Bisubstrate specificity in histidine/tryptophan biosynthesis isomerase from Mycobacterium tuberculosis by active site metamorphosis

Abstract

In histidine and tryptophan biosynthesis, two related isomerization reactions are generally catalyzed by two specific single-substrate enzymes (HisA and TrpF), sharing a similar (β/α)(8)-barrel scaffold. However, in some actinobacteria, one of the two encoding genes (trpF) is missing and the two reactions are instead catalyzed by one bisubstrate enzyme (PriA). To unravel the unknown mechanism of bisubstrate specificity, we used the Mycobacterium tuberculosis PriA enzyme as a model. Comparative structural analysis of the active site of the enzyme showed that PriA undergoes a reaction-specific and substrate-induced metamorphosis of the active site architecture, demonstrating its unique ability to essentially form two different substrate-specific actives sites. Furthermore, we found that one of the two catalytic residues in PriA, which are identical in both isomerization reactions, is recruited by a substrate-dependent mechanism into the active site to allow its involvement in catalysis. Comparison of the structural data from PriA with one of the two single-substrate enzymes (TrpF) revealed substantial differences in the active site architecture, suggesting independent evolution. To support these observations, we identified six small molecule compounds that inhibited both PriA-catalyzed isomerization reactions but had no effect on TrpF activity. Our data demonstrate an opportunity for organism-specific inhibition of enzymatic catalysis by taking advantage of the distinct ability for bisubstrate catalysis in the M. tuberculosis enzyme.

Fig. 1.

Ligand-induced active site changes of PriA. (A) Active site loop structure of the PriA complexes with sulfate (Left), rCdRP (Center), and PrFAR (Right). The eight active site loops 1–8 are colored in yellow (1,5), green (2,6), cyan (3,7), and magenta (4,8), emphasizing the twofold repeated (β/α)₄ half-barrel elements (9); those loop segments that are disordered are indicated by dashed lines. The remaining structures are shown in surface presentation (β-strands, light gray; α-helices, dark gray). Each ligand is shown in stick presentation. (B) Ligand-specific Asp175 recruitment: by Arg143, in the presence of rCdRP (trp biosynthesis, Left); and by Arg19, in the presence of PrFAR (his biosynthesis, Right). Loop 5 changes from a β-hairpin conformation (rCdRP) to a knot-like conformation (PrFAR), allowing Arg143 and Trp145 to switch positions. Hydrogen bonds are shown with dashed lines. The areas shown in B approximately correspond to the red boxes in A.

Fig. 2.

Active site structures of the PriA-rCdRP and PriA-PrFAR complexes. Each ligand (rCdRP, A; PrFAR, B) is shown in 2Fo-Fc electron density at a 1,5 σ contour level. Hydrogen bonds between each ligand and PriA residues, in part mediated by ordered solvent molecules (red spheres), are represented with dashed lines. Highlighted residues and ligands are shown in stick presentation, using atom-specific colors (oxygen, red; nitrogen, blue; sulfur, yellow; phosphorus, magenta).

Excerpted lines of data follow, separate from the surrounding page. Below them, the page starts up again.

-- pv_equiv track=rewrite | github.com/Mayersteen/AIND-Sudoku | solution.py | checkDiagonalConstraint
-- ===== SOURCE A (Python) =====
-- def checkDiagonalConstraint(diagonal, values):
--     """
--     Checks the uniqueness constraint for a single diagonal.
--     Input: List of diagonals
--     Output: True if the constraint is hurt
--             False if the constraint is met
--     """
--     seen = []
--
--     for box in diagonal:
--         if len(values[box]) == 1:
--             for value in values[box]:
--                 if value in seen:
--                     return True  # if value was already seen, return true
--                 seen.append(value)
--
--     return False
-- ===== SOURCE B (Python) =====
-- def checkDiagonalConstraint(diagonal, values):
--     """
--     Checks the uniqueness constraint for a single diagonal.
--     Returns True iff some filled (single-value) box value repeats.
--     Strategy: sort the filled values, then scan adjacent pairs for equality
--     (in a sorted sequence duplicates are always adjacent).
--     """
--     filled = sorted(values[box] for box in diagonal if len(values[box]) == 1)
--     return any(a == b for a, b in zip(filled, filled[1:]))
-- ===== Notes on version B (the rewrite author's own statement) =====
-- stated objective: alternative
-- what changed: Replaces the incremental 'seen'-list membership scan with a sort-then-adjacent-scan duplicate check: the filled values are collected, sorted, and a duplicate is reported iff two equal values are adjacent.
-- outside the precondition, e.g. on checkDiagonalConstraint(['zb', 'zb', 'c'], {'zb': 'c'}): A returns True, B raises KeyError
import Mathlib
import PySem

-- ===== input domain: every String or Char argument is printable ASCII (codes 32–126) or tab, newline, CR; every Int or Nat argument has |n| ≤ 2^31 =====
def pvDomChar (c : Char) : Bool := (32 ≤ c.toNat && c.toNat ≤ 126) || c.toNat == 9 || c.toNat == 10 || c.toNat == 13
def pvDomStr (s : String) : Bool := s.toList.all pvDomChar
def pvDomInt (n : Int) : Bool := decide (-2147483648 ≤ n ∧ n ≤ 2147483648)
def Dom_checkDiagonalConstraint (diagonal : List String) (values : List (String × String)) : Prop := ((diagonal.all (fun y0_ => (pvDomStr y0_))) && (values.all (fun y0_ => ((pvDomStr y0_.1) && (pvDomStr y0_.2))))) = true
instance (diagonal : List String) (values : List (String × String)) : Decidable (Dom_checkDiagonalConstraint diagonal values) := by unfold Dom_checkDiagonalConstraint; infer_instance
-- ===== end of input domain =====

-- B replaces A's incremental 'seen'-list membership scan by sort-then-adjacent-scan:
-- collect the filled values, sort them, report a duplicate iff two equal values are
-- adjacent (objective: alternative algorithm).

-- ===== PORT A =====
-- inner `for value in values[box]: if value in seen: return True; seen.append(value)`
def pvInnerA (chars : List Char) (seen : List Char) : Bool × List Char :=
  match chars with
  | [] => (false, seen)
  | c :: rest => if seen.contains c then (true, seen) else pvInnerA rest (seen ++ [c])

-- outer `for box in diagonal:` loop; `values[box]` raises KeyError when absent (excluded by Pre_)
def pvGoA (d : PySem.Dict String String) : List String → List Char → Bool
  | [], _ => false
  | box :: rest, seen =>
    match d.get? box with
    | none => false  -- Python raises KeyError here; such inputs are outside Pre_
    | some s =>
      if PySem.Str.len s == 1 then
        match pvInnerA s.toList seen with
        | (true, _) => true
        | (false, seen') => pvGoA d rest seen'
      else pvGoA d rest seen

def checkDiagonalConstraint (diagonal : List String) (values : List (String × String)) : Bool :=
  pvGoA (PySem.Dict.mk values) diagonal []

-- ===== PORT B =====
-- the generator's filter: keep values[box] when it has exactly one value
def pvKeep (o : Option String) : Option String :=
  match o with
  | some s => if PySem.Str.len s == 1 then some s else none
  | none => none  -- Python raises KeyError here; such inputs are outside Pre_

-- (values[box] for box in diagonal if len(values[box]) == 1)
def pvFilledB (d : PySem.Dict String String) (diagonal : List String) : List String :=
  diagonal.filterMap (fun box => pvKeep (d.get? box))

-- any(a == b for a, b in zip(filled, filled[1:])): adjacent-pair scan
def pvAdjDup : List String → Bool
  | x :: y :: rest => x == y || pvAdjDup (y :: rest)
  | _ => false

-- filled = sorted(...); return any adjacent equal pair
def checkDiagonalConstraint_alt (diagonal : List String) (values : List (String × String)) : Bool :=
  pvAdjDup (PySem.List.sorted (pvFilledB (PySem.Dict.mk values) diagonal) (fun x => x) false)

-- ===== PRECONDITION & SPEC =====
-- Pre_ excludes the inputs on which some diagonal box is missing from values: there both
-- programs raise KeyError on lookup, except that A may early-return True on a duplicate found
-- before reaching the missing key, where B (which looks up every box first) still raises.
def Pre_checkDiagonalConstraint (diagonal : List String) (values : List (String × String)) : Prop :=
  ∀ box ∈ diagonal, ((PySem.Dict.mk values).get? box).isSome = true
instance (diagonal : List String) (values : List (String × String)) : Decidable (Pre_checkDiagonalConstraint diagonal values) := by unfold Pre_checkDiagonalConstraint; infer_instance

def pvWitness_checkDiagonalConstraint : List String × (List (String × String)) :=
  (["A1", "B2"], [("A1", "1"), ("B2", "23")])

def Spec_checkDiagonalConstraint (diagonal : List String) (values : List (String × String)) (out : Bool) : Prop := out = checkDiagonalConstraint_alt diagonal values
instance (diagonal : List String) (values : List (String × String)) (out : Bool) : Decidable (Spec_checkDiagonalConstraint diagonal values out) := by unfold Spec_checkDiagonalConstraint; infer_instance

-- ===== CLAIM (what is proved, stated in full; the proofs are below) =====
def Claim_equal_checkDiagonalConstraint : Prop := ∀ (diagonal : List String) (values : List (String × String)), Dom_checkDiagonalConstraint diagonal values → Pre_checkDiagonalConstraint diagonal values → Spec_checkDiagonalConstraint diagonal values (checkDiagonalConstraint diagonal values)

-- ===== LEMMAS AND PROOFS =====

theorem pvWitness_ok :
    Dom_checkDiagonalConstraint pvWitness_checkDiagonalConstraint.1 pvWitness_checkDiagonalConstraint.2 ∧
    Pre_checkDiagonalConstraint pvWitness_checkDiagonalConstraint.1 pvWitness_checkDiagonalConstraint.2 := by
  decide

-- strings of length 1 are determined by (and determine) their single character
theorem toList_singleton_of_len_one (s : String) (h : (PySem.Str.len s == 1) = true) :
    s.toList = [s.toList.headI] := by
  have h1 : s.toList.length = 1 := by
    have := of_decide_eq_true h
    rw [PySem.Str.len_eq] at this
    exact_mod_cast this
  match hs : s.toList, h1 with
  | [c], _ => simp

-- every filled value has exactly one character
theorem mem_filledB_len (d : PySem.Dict String String) (diag : List String) (s : String)
    (h : s ∈ pvFilledB d diag) : (PySem.Str.len s == 1) = true := by
  simp only [pvFilledB, List.mem_filterMap] at h
  obtain ⟨box, _, hk⟩ := h
  cases hg : d.get? box with
  | none => rw [hg] at hk; simp [pvKeep] at hk
  | some t =>
    rw [hg] at hk
    simp only [pvKeep] at hk
    split at hk
    · next hl => cases hk; exact hl
    · cases hk

-- duplicates among the filled 1-char strings are exactly duplicates among their characters
theorem nodup_map_headI (fs : List String) (hlen : ∀ s ∈ fs, (PySem.Str.len s == 1) = true) :
    (fs.map (fun s => s.toList.headI)).Nodup ↔ fs.Nodup := by
  induction fs with
  | nil => simp
  | cons s rest ih =>
    have hs := hlen s (by simp)
    have hrest : ∀ t ∈ rest, (PySem.Str.len t == 1) = true := fun t ht => hlen t (by simp [ht])
    simp only [List.map_cons, List.nodup_cons]
    rw [ih hrest]
    constructor
    · rintro ⟨hnm, hnd⟩
      refine ⟨fun hmem => hnm ?_, hnd⟩
      exact List.mem_map.mpr ⟨s, hmem, rfl⟩
    · rintro ⟨hnm, hnd⟩
      refine ⟨fun hmem => ?_, hnd⟩
      obtain ⟨t, htmem, hteq⟩ := List.mem_map.mp hmem
      apply hnm
      have hts : t = s := by
        apply fun h => String.toList_inj.mp h
        rw [toList_singleton_of_len_one t (hrest t htmem), toList_singleton_of_len_one s hs, hteq]
      rwa [hts] at htmem

-- A's loop computes "some duplicate among seen ++ characters of the filled boxes"
theorem pvGoA_char (d : PySem.Dict String String) (diag : List String) (seen : List Char)
    (hpre : ∀ box ∈ diag, (d.get? box).isSome = true) (hseen : seen.Nodup) :
    pvGoA d diag seen =
      !decide ((seen ++ (pvFilledB d diag).map (fun s => s.toList.headI)).Nodup) := by
  induction diag generalizing seen with
  | nil => simp [pvGoA, pvFilledB, hseen]
  | cons box rest ih =>
    have hbox := hpre box (by simp)
    have hrest : ∀ b ∈ rest, (d.get? b).isSome = true := fun b hb => hpre b (by simp [hb])
    obtain ⟨s, hs⟩ := Option.isSome_iff_exists.mp hbox
    simp only [pvGoA, hs]
    by_cases hlen : (PySem.Str.len s == 1) = true
    · rw [if_pos hlen]
      have hsl := toList_singleton_of_len_one s hlen
      set c := s.toList.headI with hc
      rw [hsl]
      have hf : pvKeep (d.get? box) = some s := by
        rw [hs]
        simp only [pvKeep]
        rw [if_pos hlen]
      have hfill : pvFilledB d (box :: rest) = s :: pvFilledB d rest := by
        simp only [pvFilledB, List.filterMap_cons, hf]
      rw [hfill]
      by_cases hmem : c ∈ seen
      · have hinner : pvInnerA [c] seen = (true, seen) := by
          simp [pvInnerA, hmem]
        simp only [hinner]
        rw [List.map_cons, ← hc]
        have hnot : ¬ (seen ++ c :: (pvFilledB d rest).map (fun s => s.toList.headI)).Nodup := by
          intro h
          exact (List.disjoint_of_nodup_append h) hmem (by simp)
        simp [hnot]
      · have hinner : pvInnerA [c] seen = (false, seen ++ [c]) := by
          simp [pvInnerA, hmem]
        simp only [hinner]
        have hnodup : (seen ++ [c]).Nodup := by
          refine List.Nodup.append hseen (List.nodup_singleton c) ?_
          intro a ha hac
          simp at hac
          exact hmem (hac ▸ ha)
        rw [ih (seen ++ [c]) hrest hnodup]
        congr 1
        rw [List.map_cons, ← hc]
        simp
    · rw [if_neg hlen]
      have hf : pvKeep (d.get? box) = none := by
        rw [hs]
        simp only [pvKeep]
        rw [if_neg hlen]
      have hfill : pvFilledB d (box :: rest) = pvFilledB d rest := by
        simp only [pvFilledB, List.filterMap_cons, hf]
      rw [hfill]
      exact ih seen hrest hseen

-- on a list sorted in nondecreasing order, an adjacent equal pair exists iff there is a duplicate
theorem adjDup_eq_not_nodup (l : List String) (hsort : l.Pairwise (· ≤ ·)) :
    pvAdjDup l = !decide l.Nodup := by
  induction l with
  | nil => simp [pvAdjDup]
  | cons x t ih =>
    cases t with
    | nil => simp [pvAdjDup]
    | cons y rest =>
      have hx : ∀ z ∈ y :: rest, x ≤ z := fun z hz => (List.pairwise_cons.mp hsort).1 z hz
      have htail : (y :: rest).Pairwise (· ≤ ·) := (List.pairwise_cons.mp hsort).2
      by_cases hxy : x = y
      · subst hxy
        have : ¬ (x :: x :: rest).Nodup := by
          simp [List.nodup_cons]
        simp [pvAdjDup, this]
      · have hxr : x ∉ y :: rest := by
          intro hmem
          rcases List.mem_cons.mp hmem with h | h
          · exact hxy h
          · -- x ∈ rest: then y ≤ x (pairwise from y) and x ≤ y, so x = y
            have hyx : y ≤ x := (List.pairwise_cons.mp htail).1 x h
            have hxley : x ≤ y := hx y (by simp)
            exact hxy (le_antisymm hxley hyx)
        have hbeq : (x == y) = false := by
          simp [hxy]
        simp only [pvAdjDup, hbeq, Bool.false_or]
        rw [ih htail]
        have : (x :: y :: rest).Nodup ↔ (y :: rest).Nodup := by
          rw [List.nodup_cons]
          exact ⟨fun h => h.2, fun h => ⟨hxr, h⟩⟩
        simp [this]

-- ===== VERDICT (by name: the statement is the Claim_ definition above) =====
theorem checkDiagonalConstraint_spec : Claim_equal_checkDiagonalConstraint := by
  intro diagonal values _ hpre
  unfold Spec_checkDiagonalConstraint checkDiagonalConstraint checkDiagonalConstraint_alt
  set d := PySem.Dict.mk values with hd
  set fs := pvFilledB d diagonal with hfs
  rw [pvGoA_char d diagonal [] hpre List.nodup_nil]
  have hlen : ∀ s ∈ fs, (PySem.Str.len s == 1) = true := fun s hsm => mem_filledB_len d diagonal s hsm
  have hA : (([] : List Char) ++ fs.map (fun s => s.toList.headI)).Nodup ↔ fs.Nodup := by
    rw [List.nil_append]; exact nodup_map_headI fs hlen
  have hsorted : (PySem.List.sorted fs (fun x => x) false).Pairwise (· ≤ ·) :=
    PySem.List.sorted_pairwise fs (fun x => x)
  rw [adjDup_eq_not_nodup _ hsorted]
  have hperm : (PySem.List.sorted fs (fun x => x) false).Perm fs :=
    PySem.List.sorted_perm fs (fun x => x) false
  rw [show decide (PySem.List.sorted fs (fun x => x) false).Nodup = decide fs.Nodup from
      decide_eq_decide.mpr hperm.nodup_iff]
  congr 1
  exact decide_eq_decide.mpr hA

The carbon atoms of PriA residues are colored according to the scheme used in Fig. 1; carbon atoms of ligands are in gray. Residues involved in side chain-specific interactions with ligands are labeled. The labels of those residues that have been identified in catalysis or ligand-induced active site recruitment are colored red. The remaining part of each PriA structure is shown in ribbon representation.

Fig. 3.

Biochemical analysis of PriA ProFAR/PRA isomerization. Relative catalytic efficiencies of several PriA variants (wild-type PriA = 100%), in which active site residues were mutated into alanines: ProFAR isomerization, black bars; PRA isomerization, gray bars (A). The complete data are listed in Table S2. The effects of the PriA mutations on ProFAR isomerization (B) and PRA isomerization (C) are graphically mapped onto the respective PriA-ligand complexes. The color codes of the mutated residues, shown in ball-and-stick presentation, are red, < 1% wt activity; orange, < 5% wt activity; green, < 50% wt activity; blue, > 50% wt activity. The orientation of PriA is as in Fig. 1.